Akbarzadeh et al. [7] performed a sensitivity analysis on the nanofluid heat transfer in a wavy channel. Their results indicated that at a fixed Reynolds number (Re = 600) and aspect ratio (0.1), the increment in the Nusselt number and the pressure drop up to 24% and 25%, respectively, with an increase in the solid volume fraction of nanoparticle.

In addition to Newtonian nanofluids, convective heat transfer enhancement using non-Newtonian nanofluids has attracted a lot of interest from numerous researchers in recent years. Some investigations on the topic of non-Newtonian fluids were reported [8,9,10].

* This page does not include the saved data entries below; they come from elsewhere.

-- pv_equiv track=rewrite | github.com/simsang1l/Programmers | python/level2/다시보기/n^2배열_자르기.py | solution
-- ===== SOURCE A (Python) =====
-- def solution(n, left, right):
--     answer = []
--     cnt = 0
--
--     for i in range(n):
--         num = i + 1
--         for j in range(n):
--             if num <= i+1 and j <= i:
--                 pass
--             else :
--                 num += 1
--             if cnt > right + 1:
--                 break
--
--             if left <= cnt <= right:
--                 answer.append(num)
--
--             cnt += 1
--
--     return answer
-- ===== SOURCE B (Python) =====
-- def solution(n, left, right):
--     if n <= 0:
--         return []
--     lo = max(left, 0)
--     hi = min(right, n * n - 1)
--     return [max(k // n, k % n) + 1 for k in range(lo, hi + 1)]
-- ===== Notes on version B (the rewrite author's own statement) =====
-- stated objective: faster
-- what changed: Instead of scanning all n^2 cells with a counter and a manually maintained running cell value, B iterates only over the requested index window left..right and computes each cell directly as max(k//n, k%n)+1.
import Mathlib
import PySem

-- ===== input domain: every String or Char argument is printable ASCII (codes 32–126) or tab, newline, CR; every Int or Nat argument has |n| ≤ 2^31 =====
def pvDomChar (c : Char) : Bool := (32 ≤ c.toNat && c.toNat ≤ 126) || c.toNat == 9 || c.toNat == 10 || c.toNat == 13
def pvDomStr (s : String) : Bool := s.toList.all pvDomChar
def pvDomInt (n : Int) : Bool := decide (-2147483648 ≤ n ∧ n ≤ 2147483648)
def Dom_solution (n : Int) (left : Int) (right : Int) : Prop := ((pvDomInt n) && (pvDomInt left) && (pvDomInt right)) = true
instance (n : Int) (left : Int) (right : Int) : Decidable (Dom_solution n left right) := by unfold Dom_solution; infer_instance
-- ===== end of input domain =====

-- B replaces A's O(n^2) full scan (counter + manually stepped cell value) by a direct
-- O(right-left) pass over the requested window only, computing each cell as max(k//n, k%n)+1.

-- ===== PORT A =====
-- inner `for j in range(n)` loop: state (num, cnt, answer); returns (cnt, answer); early return = `break`
def solInner (i left right : Int) : List Int → Int → Int → List Int → Int × List Int
  | [], _num, cnt, answer => (cnt, answer)
  | j :: js, num, cnt, answer =>
    let num' := if num ≤ i + 1 ∧ j ≤ i then num else num + 1
    if cnt > right + 1 then (cnt, answer)
    else
      solInner i left right js num' (cnt + 1)
        (if left ≤ cnt ∧ cnt ≤ right then answer ++ [num'] else answer)

-- outer `for i in range(n)` loop
def solOuter (n left right : Int) : List Int → Int → List Int → List Int
  | [], _cnt, answer => answer
  | i :: is, cnt, answer =>
    let r := solInner i left right (PySem.List.pyRange 0 n 1) (i + 1) cnt answer
    solOuter n left right is r.1 r.2

def solution (n : Int) (left : Int) (right : Int) : List Int :=
  solOuter n left right (PySem.List.pyRange 0 n 1) 0 []

-- ===== PORT B =====
def solution_alt (n : Int) (left : Int) (right : Int) : List Int :=
  if n ≤ 0 then []
  else
    let lo := max left 0
    let hi := min right (n * n - 1)
    (PySem.List.pyRange lo (hi + 1) 1).map
      (fun k => max (PySem.Int.floordiv k n) (PySem.Int.mod k n) + 1)

-- ===== PRECONDITION & SPEC =====
def Spec_solution (n : Int) (left : Int) (right : Int) (out : List Int) : Prop := out = solution_alt n left right
instance (n : Int) (left : Int) (right : Int) (out : List Int) : Decidable (Spec_solution n left right out) := by unfold Spec_solution; infer_instance

-- ===== CLAIM (what is proved, stated in full; the proofs are below) =====
def Claim_equal_solution : Prop := ∀ (n : Int) (left : Int) (right : Int), Dom_solution n left right → Spec_solution n left right (solution n left right)

-- ===== LEMMAS AND PROOFS =====

-- cell value at flat index k, filtered to the requested window
def cellF (n left right k : Int) : Option Int :=
  if left ≤ k ∧ k ≤ right then some (max (PySem.Int.floordiv k n) (PySem.Int.mod k n) + 1) else none

lemma cell_val (n i j : Int) (hn : 0 < n) (hj0 : 0 ≤ j) (hjn : j < n) :
    PySem.Int.floordiv (i * n + j) n = i ∧ PySem.Int.mod (i * n + j) n = j := by
  rw [PySem.Int.floordiv_eq_ediv_of_pos hn, PySem.Int.mod_eq_emod_of_pos hn]
  constructor
  · have h1 : (j + i * n) / n = j / n + i := Int.add_mul_ediv_right j i (by omega)
    have h2 : j / n = 0 := Int.ediv_eq_zero_of_lt hj0 hjn
    rw [show i * n + j = j + i * n by ring, h1, h2, zero_add]
  · rw [show i * n + j = j + n * i by ring, Int.add_mul_emod_self_left, Int.emod_eq_of_lt hj0 hjn]

lemma inner_spec (n left right i : Int) (hn : 0 < n) (_h0i : 0 ≤ i) :
    ∀ (m : Nat) (j0 : Int) (ans : List Int), 0 ≤ j0 → j0 + m = n →
      (solInner i left right (PySem.List.pyRange j0 n 1) (max i (j0 - 1) + 1) (i * n + j0) ans).2
        = ans ++ (PySem.List.pyRange j0 n 1).filterMap (fun j => cellF n left right (i * n + j))
      ∧ ((solInner i left right (PySem.List.pyRange j0 n 1) (max i (j0 - 1) + 1) (i * n + j0) ans).1
          = i * n + n
        ∨ (right + 1 < (solInner i left right (PySem.List.pyRange j0 n 1) (max i (j0 - 1) + 1) (i * n + j0) ans).1
          ∧ (solInner i left right (PySem.List.pyRange j0 n 1) (max i (j0 - 1) + 1) (i * n + j0) ans).1 ≤ i * n + n)) := by
  intro m
  induction m with
  | zero =>
    intro j0 ans h0 hm
    have hj0n : j0 = n := by omega
    subst hj0n
    rw [PySem.List.pyRange_one_eq_nil le_rfl]
    simp [solInner]
  | succ m ih =>
    intro j0 ans h0 hm
    have hlt : j0 < n := by omega
    rw [PySem.List.pyRange_one_cons hlt]
    have hnum : (if max i (j0 - 1) + 1 ≤ i + 1 ∧ j0 ≤ i then max i (j0 - 1) + 1 else max i (j0 - 1) + 1 + 1)
        = max i j0 + 1 := by split_ifs <;> omega
    by_cases hbr : i * n + j0 > right + 1
    · -- break: nothing more is appended on this row
      have hrow : (PySem.List.pyRange j0 n 1).filterMap (fun j => cellF n left right (i * n + j)) = [] := by
        rw [List.filterMap_eq_nil_iff]
        intro j hj
        rw [PySem.List.mem_pyRange_one] at hj
        have hno : ¬ (left ≤ i * n + j ∧ i * n + j ≤ right) := by omega
        simp [cellF, hno]
      rw [solInner, hnum, if_pos hbr]
      rw [← PySem.List.pyRange_one_cons hlt, hrow]
      exact ⟨by simp, Or.inr ⟨by omega, by nlinarith⟩⟩
    · rw [solInner, hnum, if_neg hbr]
      have hnum2 : max i j0 + 1 = max i ((j0 + 1) - 1) + 1 := by omega
      have hcnt2 : i * n + j0 + 1 = i * n + (j0 + 1) := by ring
      rw [hnum2, hcnt2]
      obtain ⟨h1, h2⟩ := ih (j0 + 1)
        (if left ≤ i * n + j0 ∧ i * n + j0 ≤ right then ans ++ [max i ((j0 + 1) - 1) + 1] else ans)
        (by omega) (by omega)
      refine ⟨?_, h2⟩
      rw [h1, List.filterMap_cons]
      have hcv := cell_val n i j0 hn h0 hlt
      by_cases hw : left ≤ i * n + j0 ∧ i * n + j0 ≤ right
      · simp only [cellF, hcv.1, hcv.2, if_pos hw]
        have : max i ((j0 + 1) - 1) + 1 = max i j0 + 1 := by omega
        simp [List.append_assoc]
      · simp only [cellF, if_neg hw]

lemma outer_spec (n left right : Int) (hn : 0 < n) :
    ∀ (m : Nat) (i0 cnt : Int) (ans : List Int), 0 ≤ i0 → i0 + m = n →
      (cnt = i0 * n ∨ (right + 1 < cnt ∧ right < i0 * n)) →
      solOuter n left right (PySem.List.pyRange i0 n 1) cnt ans
        = ans ++ (PySem.List.pyRange (i0 * n) (n * n) 1).filterMap (cellF n left right) := by
  intro m
  induction m with
  | zero =>
    intro i0 cnt ans h0 hm _
    have : i0 = n := by omega
    subst this
    rw [PySem.List.pyRange_one_eq_nil le_rfl, PySem.List.pyRange_one_eq_nil le_rfl]
    simp [solOuter]
  | succ m ih =>
    intro i0 cnt ans h0 hm hinv
    have hlt : i0 < n := by omega
    have hmono : i0 * n + n ≤ n * n := by nlinarith
    have hrow_split : PySem.List.pyRange (i0 * n) (n * n) 1
        = PySem.List.pyRange (i0 * n) (i0 * n + n) 1 ++ PySem.List.pyRange (i0 * n + n) (n * n) 1 :=
      PySem.List.pyRange_one_append _ _ _ (by nlinarith) hmono
    rw [PySem.List.pyRange_one_cons hlt]
    rcases hinv with hc | ⟨hc1, hc2⟩
    · -- normal row: cnt is exactly the first flat index of row i0
      obtain ⟨h1, h2⟩ := inner_spec n left right i0 hn h0 n.toNat 0 ans le_rfl (by omega)
      rw [show max i0 (0 - 1) + 1 = i0 + 1 by omega, show i0 * n + 0 = cnt by omega] at h1 h2
      rw [solOuter, h1]
      rw [ih (i0 + 1) _ _ (by omega) (by omega) ?_]
      · -- reassociate and convert the row filterMap to flat-index form
        have hshift : (PySem.List.pyRange 0 n 1).filterMap (fun j => cellF n left right (i0 * n + j))
            = (PySem.List.pyRange (i0 * n) (i0 * n + n) 1).filterMap (cellF n left right) := by
          rw [PySem.List.pyRange_one, PySem.List.pyRange_one, List.filterMap_map, List.filterMap_map]
          have harg : (i0 * n + n - i0 * n).toNat = (n - 0).toNat := by omega
          rw [harg]
          apply List.filterMap_congr
          intro k _
          simp [Function.comp]
        rw [hrow_split, List.filterMap_append, hshift, List.append_assoc]
        have : (i0 + 1) * n = i0 * n + n := by ring
        rw [this]
      · rcases h2 with h2 | ⟨h2a, h2b⟩
        · left; rw [h2]; ring
        · right; constructor
          · omega
          · have : (i0 + 1) * n = i0 * n + n := by ring
            omega
    · -- cnt already past right+1: the row breaks immediately and contributes nothing
      have hrow_nil : (PySem.List.pyRange (i0 * n) (i0 * n + n) 1).filterMap (cellF n left right) = [] := by
        rw [List.filterMap_eq_nil_iff]
        intro k hk
        rw [PySem.List.mem_pyRange_one] at hk
        have hno : ¬ (left ≤ k ∧ k ≤ right) := by omega
        simp [cellF, hno]
      have hfirst : PySem.List.pyRange 0 n 1 = 0 :: PySem.List.pyRange 1 n 1 :=
        PySem.List.pyRange_one_cons hn
      rw [solOuter, hfirst]
      simp only [solInner, if_pos (show cnt > right + 1 by omega)]
      rw [ih (i0 + 1) cnt ans (by omega) (by omega) (Or.inr ⟨hc1, by nlinarith⟩)]
      rw [show ((i0 + 1) * n : Int) = i0 * n + n by ring, hrow_split, List.filterMap_append,
        hrow_nil, List.nil_append]

-- window extraction: filtering a range of ints to [left, right] and mapping g
lemma window_spec (left right : Int) (g : Int → Int) :
    ∀ (m : Nat) (c d : Int), d - c = m →
      (PySem.List.pyRange c d 1).filterMap (fun k => if left ≤ k ∧ k ≤ right then some (g k) else none)
        = (PySem.List.pyRange (max left c) (min right (d - 1) + 1) 1).map g := by
  intro m
  induction m with
  | zero =>
    intro c d hm
    rw [PySem.List.pyRange_one_eq_nil (by omega), PySem.List.pyRange_one_eq_nil (by omega)]
    simp
  | succ m ih =>
    intro c d hm
    have hlt : c < d := by omega
    rw [PySem.List.pyRange_one_cons hlt, List.filterMap_cons]
    by_cases hin : left ≤ c ∧ c ≤ right
    · rw [if_pos hin, ih (c + 1) d (by omega)]
      have h1 : max left c = c := by omega
      have h2 : max left (c + 1) = c + 1 := by omega
      have h3 : c < min right (d - 1) + 1 := by omega
      rw [h1, h2, PySem.List.pyRange_one_cons h3, List.map_cons]
    · rw [if_neg hin, ih (c + 1) d (by omega)]
      by_cases hl : left ≤ c
      · -- then c > right: both ranges are empty
        rw [PySem.List.pyRange_one_eq_nil (by omega), PySem.List.pyRange_one_eq_nil (by omega)]
      · have : max left c = max left (c + 1) := by omega
        rw [this]

-- ===== VERDICT (by name: the statement is the Claim_ definition above) =====
theorem solution_spec : Claim_equal_solution := by
  intro n left right _
  unfold Spec_solution solution solution_alt
  by_cases hn : n ≤ 0
  · rw [PySem.List.pyRange_one_eq_nil hn]
    simp [solOuter, if_pos hn]
  · have hn' : 0 < n := by omega
    rw [if_neg hn]
    rw [outer_spec n left right hn' n.toNat 0 0 [] le_rfl (by omega) (Or.inl (by ring))]
    rw [List.nil_append, show (0 : Int) * n = 0 by ring]
    have := window_spec left right
      (fun k => max (PySem.Int.floordiv k n) (PySem.Int.mod k n) + 1)
      (n * n).toNat 0 (n * n) (by have := mul_pos hn' hn'; omega)
    simp only [cellF]
    rw [this]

Electrohydrodynamic (EHD) natural convection of a nanofluid in the presence of an electric field has been investigated recently [11,12]. Sheikholeslami and Ellahi [11] studied Fe₃O₄-ethylene glycol nanofluid hydrothermal treatment in a lid-driven cavity with a sinusoidal upper wall subjected to a non-uniform electric field. They found that heat transfer was enhanced with the increasing strength of the filed (due to existence of thermal plumes) and Reynolds number (because of the decrease in the thermal boundary layer thickness). Furthermore, the electric field effect on heat transfer became stronger at a low Reynolds number. In a subsequent study, Sheikholeslami and Chamkha [12] examined heat transfer characteristics of electrohydrodynamic free convection of a Fe₃O₄-ethylene glycol nanofluid in a semi-annulus enclosure with a sinusoidal wall. It was found that heat transfer enhancement increased by increasing the voltage supplied and Rayleigh number. The effect of the electric field on heat transfer is more marked at low Rayleigh numbers because of the predomination of the conduction mechanism.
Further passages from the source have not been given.